Editorial: How free speech allergies continue to plague colleges and universities across America

Columbia, No. 2 on U.S. News & World Report’s coveted college list, withdrew from the rankings this summer after one of its own math professors questioned the figures the school provided the magazine. Now the venerable university has another ranking it may want to quit: the campus free speech comparisons tabulated by the Foundation for Individual Rights in Education (FIRE). The Lions went out like a limping lamb, placing dead last among 203 surveyed schools in the nonprofit’s third annual look at how open institutions of higher learning are to ideas from across the political and ideological spectrum.

The foundation of the rankings is a poll, conducted by College Pulse, of students who were asked whether they could stomach various types of speakers on campus, how open the climate is to free-flowing discussion, how receptive academic leaders are to a wide array of viewpoints, and so on.

Columbia students had limited comfort expressing ideas in their classes and among their peers, and said their peers often found it acceptable to shout down, block or otherwise silence some invited speakers. (Fordham, 165th on the list, had plenty of problems too, as did NYU, 62nd.) Interestingly, Columbia ranked third in its tolerance for speakers — which suggests students let people they might disagree with on campus, then often try to prevent them from being heard.
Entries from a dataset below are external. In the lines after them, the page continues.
-- pick_message_column: first candidate column present in rows[0]; none = ValueError
def pick_message_column (rows : List (List (String × String))) : Option String :=
  match rows with
  | [] => none
  | r0 :: _ => ["message", "content", "text", "body"].find? (fun c => (PySem.Dict.ofList r0).keys.contains c)

-- f"- {role_prefix}{content}" for one row
def pvLine (mcol : String) (row : List (String × String)) : String :=
  let role := pvRowGet row "role" ""
  let rp := if role ≠ "" then role ++ ": " else ""
  "- " ++ rp ++ pvRowGet row mcol ""

def pvSid (row : List (String × String)) : String := pvRowGet row "session_id" ""

-- ===== PORT A =====
def build_sessions_data (rows : List (List (String × String))) : List String × String × (List (String × Int)) :=
  match pick_message_column rows with
  | none => ([], "", [])   -- ValueError path, excluded by Pre_
  | some mcol =>
    -- sessions_dict = defaultdict(list); for row: sessions_dict[session_id].append(row)
    let sd : PySem.Dict String (List (List (String × String))) :=
      rows.foldl (fun d row => d.modify (pvSid row) [] (· ++ [row])) PySem.Dict.empty
    -- for session_id, group in sessions_dict.items(): build sessions, counts, parts
    let st : List String × List (String × Int) × List String :=
      sd.items.foldl
        (fun acc p =>
          let lines := p.2.foldl (fun ls row => ls ++ [pvLine mcol row]) []
          (acc.1 ++ [p.1], acc.2.1 ++ [(p.1, (p.2.length : Int))],
           acc.2.2 ++ ["#" ++ p.1 ++ "\n" ++ PySem.Str.join "\n" lines]))
        ([], [], [])
    (st.1, PySem.Str.join "\n\n" st.2.2, st.2.1)

-- ===== PORT B =====
-- the while loop of Source B: peel off the first remaining session's rows by filtering
def bloop (mcol : String) (rest : List (List (String × String)))
    (sessions parts : List String) (counts : List (String × Int)) :
    List String × List String × List (String × Int) :=
  match rest with
  | [] => (sessions, parts, counts)
  | r0 :: t =>
      bloop mcol (t.filter (fun r => !(pvSid r == pvSid r0)))
        (sessions ++ [pvSid r0])
        (parts ++ ["#" ++ pvSid r0 ++ "\n" ++ PySem.Str.join "\n"
                     (((r0 :: t).filter (fun r => pvSid r == pvSid r0)).map (pvLine mcol))])
        (counts ++ [(pvSid r0, ((((r0 :: t).filter (fun r => pvSid r == pvSid r0)).length : Int)))])
termination_by rest.length
decreasing_by
  simp only [List.length_cons, List.length_unattach]
  exact Nat.lt_succ_of_le (le_trans (List.length_filter_le _ _) (by simp))

def build_sessions_data_alt (rows : List (List (String × String))) : List String × String × (List (String × Int)) :=
  match pick_message_column rows with
  | none => ([], "", [])   -- ValueError path, excluded by Pre_
  | some mcol =>
    let st := bloop mcol rows [] [] []
    (st.1, PySem.Str.join "\n\n" st.2.1, st.2.2)

-- ===== PRECONDITION & SPEC =====
-- Pre_ excludes exactly the ValueError inputs of pick_message_column: empty rows, or no candidate column in rows[0].
def Pre_build_sessions_data (rows : List (List (String × String))) : Prop :=
  rows ≠ [] ∧ (["message", "content", "text", "body"].any (fun c => (rows.headD []).any (fun p => p.1 == c))) = true
instance (rows : List (List (String × String))) : Decidable (Pre_build_sessions_data rows) := by unfold Pre_build_sessions_data; infer_instance

def pvWitness_build_sessions_data : (List (List (String × String))) :=
  [[("message", "hi"), ("session_id", "s1")], [("message", "yo"), ("session_id", "s2"), ("role", "user")]]

def Spec_build_sessions_data (rows : List (List (String × String))) (out : List String × String × (List (String × Int))) : Prop := out = build_sessions_data_alt rows
instance (rows : List (List (String × String))) (out : List String × String × (List (String × Int))) : Decidable (Spec_build_sessions_data rows out) := by unfold Spec_build_sessions_data; infer_instance

-- ===== CLAIM (what is proved, stated in full; the proofs are below) =====
def Claim_equal_build_sessions_data : Prop := ∀ (rows : List (List (String × String))), Dom_build_sessions_data rows → Pre_build_sessions_data rows → Spec_build_sessions_data rows (build_sessions_data rows)

-- ===== LEMMAS AND PROOFS =====

-- the common normal form both ports are reduced to
def nfK (rows : List (List (String × String))) : List String :=
  PySem.Set.ofList (rows.map pvSid)
def grp (rows : List (List (String × String))) (k : String) : List (List (String × String)) :=
  rows.filter (fun r => pvSid r == k)

-- first-occurrence dedup commutes with filter
theorem filter_ofList (p : String → Bool) (xs : List String) :
    (PySem.Set.ofList xs).filter p = PySem.Set.ofList (xs.filter p) := by
  induction xs with
  | nil => rfl
  | cons x xs ih =>
    rw [PySem.Set.ofList_cons]
    show List.filter p (x :: List.filter (fun y => !(y == x)) (PySem.Set.ofList xs)) = _
    by_cases hp : p x = true
    · rw [List.filter_cons_of_pos hp, List.filter_filter,
          show (fun a => p a && !(a == x)) = (fun a => !(a == x) && p a) from
            funext fun a => Bool.and_comm _ _,
          ← List.filter_filter, ih, List.filter_cons_of_pos hp, PySem.Set.ofList_cons]
      rfl
    · have hp' : p x = false := by simpa using hp
      rw [List.filter_cons_of_neg (by simp [hp']), List.filter_filter,
          show (fun a => p a && !(a == x)) = (fun a => !(a == x) && p a) from
            funext fun a => Bool.and_comm _ _,
          ← List.filter_filter, ih, List.filter_cons_of_neg (by simp [hp'])]
      apply List.filter_eq_self.mpr
      intro y hy
      have hpy := List.of_mem_filter ((PySem.Set.mem_ofList _ _).mp hy)
      simp only [Bool.not_eq_true', beq_eq_false_iff_ne]
      intro h; rw [h] at hpy; exact absurd hpy (by simp [hp'])

-- mapping the session id through a sid-keyed filter
theorem map_filter_sid (s : String) (t : List (List (String × String))) :
    (t.filter (fun r => !(pvSid r == s))).map pvSid = (t.map pvSid).filter (fun y => !(y == s)) := by
  induction t with
  | nil => rfl
  | cons r t ih =>
    by_cases h : (pvSid r == s) = true
    · simp [h, ih]
    · simp [h, ih]

-- peeling the head key off a first-seen-order key list
theorem nfK_cons (r0 : List (String × String)) (t : List (List (String × String))) :
    nfK (r0 :: t) = pvSid r0 :: nfK (t.filter (fun r => !(pvSid r == pvSid r0))) := by
  unfold nfK
  rw [List.map_cons, PySem.Set.ofList_cons, map_filter_sid (pvSid r0) t, ← filter_ofList]
  rfl

-- members of nfK are sids of members
theorem mem_nfK {k : String} {rows : List (List (String × String))} (h : k ∈ nfK rows) :
    ∃ r ∈ rows, pvSid r = k := by
  have := (PySem.Set.mem_ofList _ _).mp h
  obtain ⟨r, hr, rfl⟩ := List.mem_map.mp this
  exact ⟨r, hr, rfl⟩

-- groups of the other keys survive the peeling
theorem grp_peel {k : String} (r0 : List (String × String)) (t : List (List (String × String)))
    (hk : k ≠ pvSid r0) :
    grp (t.filter (fun r => !(pvSid r == pvSid r0))) k = grp (r0 :: t) k := by
  unfold grp
  rw [List.filter_filter, List.filter_cons_of_neg (by simp [Ne.symm hk])]
  apply List.filter_congr
  intro r _
  by_cases h : pvSid r == k
  · have : pvSid r = k := by simpa using h
    simp [this, hk]
  · simp [h]

-- B's while loop computes the normal form behind its accumulators
theorem bloop_eq (mcol : String) : ∀ (n : ℕ) (rows : List (List (String × String))),
    rows.length = n → ∀ (s p : List String) (c : List (String × Int)),
    bloop mcol rows s p c =
      (s ++ nfK rows,
       p ++ (nfK rows).map (fun k => "#" ++ k ++ "\n" ++ PySem.Str.join "\n" ((grp rows k).map (pvLine mcol))),
       c ++ (nfK rows).map (fun k => (k, ((grp rows k).length : Int)))) := by
  intro n
  induction n using Nat.strong_induction_on with
  | _ n ih =>
    intro rows hlen s p c
    match rows with
    | [] => simp [bloop, nfK, grp]
    | r0 :: t =>
      rw [bloop]
      have hlt : (t.filter (fun r => !(pvSid r == pvSid r0))).length < n := by
        have := List.length_filter_le (fun r => !(pvSid r == pvSid r0)) t
        simp only [List.length_cons] at hlen; omega
      rw [ih _ hlt _ rfl]
      rw [nfK_cons r0 t]
      have hmap : ∀ (β : Type) (f g : String → β),
          (∀ k ∈ nfK (t.filter (fun r => !(pvSid r == pvSid r0))), f k = g k) →
          (nfK (t.filter (fun r => !(pvSid r == pvSid r0)))).map f
            = (nfK (t.filter (fun r => !(pvSid r == pvSid r0)))).map g :=
        fun β f g h => List.map_congr_left h
      have hne : ∀ k ∈ nfK (t.filter (fun r => !(pvSid r == pvSid r0))), k ≠ pvSid r0 := by
        intro k hk
        obtain ⟨r, hr, rfl⟩ := mem_nfK hk
        have := List.of_mem_filter hr
        simpa using this
      refine congrArg₂ Prod.mk ?_ (congrArg₂ Prod.mk ?_ ?_)
      · simp
      · rw [hmap _ _ (fun k => "#" ++ k ++ "\n" ++ PySem.Str.join "\n" ((grp (r0 :: t) k).map (pvLine mcol)))
              (fun k hk => by rw [grp_peel r0 t (hne k hk)])]
        simp [grp]
      · rw [hmap _ _ (fun k => (k, ((grp (r0 :: t) k).length : Int)))
              (fun k hk => by rw [grp_peel r0 t (hne k hk)])]
        simp [grp]

-- A's triple-append fold over the grouped items is three maps
theorem tri_fold (mcol : String) (l : List (String × List (List (String × String))))
    (a : List String) (b : List (String × Int)) (c : List String) :
    l.foldl
        (fun acc p =>
          (acc.1 ++ [p.1], acc.2.1 ++ [(p.1, (p.2.length : Int))],
           acc.2.2 ++ ["#" ++ p.1 ++ "\n" ++ PySem.Str.join "\n" (p.2.foldl (fun ls row => ls ++ [pvLine mcol row]) [])]))
        (a, b, c)
    = (a ++ l.map (·.1), b ++ l.map (fun p => (p.1, (p.2.length : Int))),
       c ++ l.map (fun p => "#" ++ p.1 ++ "\n" ++ PySem.Str.join "\n" (p.2.map (pvLine mcol)))) := by
  induction l generalizing a b c with
  | nil => simp
  | cons p t ih =>
    rw [List.foldl_cons, ih, PySem.List.foldl_append_singleton_eq_map]
    simp

-- A's grouping dict: keys are the first-seen sids, buckets are the filters
theorem sd_keys (rows : List (List (String × String))) :
    (rows.foldl (fun d row => d.modify (pvSid row) [] (· ++ [row])) PySem.Dict.empty).keys = nfK rows := by
  rw [PySem.Dict.keys_foldl_modify_key]
  simp [PySem.Set.update_nil_left, nfK]

theorem pair_filter (rows : List (List (String × String))) (k : String) :
    List.map (fun x => x.2) (List.filter (fun p => p.1 == k) (rows.map (fun r => (pvSid r, r))))
      = grp rows k := by
  induction rows with
  | nil => rfl
  | cons r t ih =>
    by_cases h : (pvSid r == k) = true
    · simp [grp, h] at ih ⊢; exact ih
    · simp [grp, h] at ih ⊢; exact ih

theorem sd_getD (rows : List (List (String × String))) (k : String) :
    (rows.foldl (fun d row => d.modify (pvSid row) [] (· ++ [row])) PySem.Dict.empty).getD k [] = grp rows k := by
  have h : rows.foldl (fun d row => d.modify (pvSid row) [] (· ++ [row])) PySem.Dict.empty
      = (rows.map (fun r => (pvSid r, r))).foldl (fun d q => d.modify q.1 [] (· ++ [q.2])) PySem.Dict.empty := by
    rw [List.foldl_map]
  rw [h, PySem.Dict.getD_foldl_modify_append, pair_filter]
  simp

-- ===== VERDICT (by name: the statement is the Claim_ definition above) =====
theorem build_sessions_data_spec : Claim_equal_build_sessions_data := by
  intro rows _ _
  unfold Spec_build_sessions_data
  cases h : pick_message_column rows with
  | none => simp [build_sessions_data, build_sessions_data_alt, h]
  | some mcol =>
    simp only [build_sessions_data, build_sessions_data_alt, h]
    rw [bloop_eq mcol rows.length rows rfl [] [] [], tri_fold]
    set sd := List.foldl (fun d row => d.modify (pvSid row) [] fun x => x ++ [row]) PySem.Dict.empty rows with hsd
    have hnd : sd.keys.Nodup := by
      rw [hsd]; exact PySem.Dict.nodup_keys_foldl_modify_key _ _ _ _ _ (by simp)
    have hitems : sd.items = (nfK rows).map (fun k => (k, grp rows k)) := by
      rw [PySem.Dict.items_eq_map_keys sd hnd [], sd_keys]
      exact List.map_congr_left (fun k _ => by rw [sd_getD])
    rw [hitems]
    simp [List.map_map, Function.comp_def]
Columbia also took a hit for having punished or tried to punish a number of professors in recent years. A psychiatrist was suspended for tweeting offensively about a dark-skinned model; an adjunct professor lost her job after using the N-word in a lecture on hate speech (when quoting from the record regarding the prosecution of a journalist for an interview conducted with racists); and university President Lee Bollinger himself had a class he teaches — on freedom of speech! — interrupted by protesters.

Bollinger, a First Amendment scholar who’s intellectually on the right side of these issues, is stepping down next year to resume teaching full time. His successor should help make Columbia more hospitable to genuinely free interchange.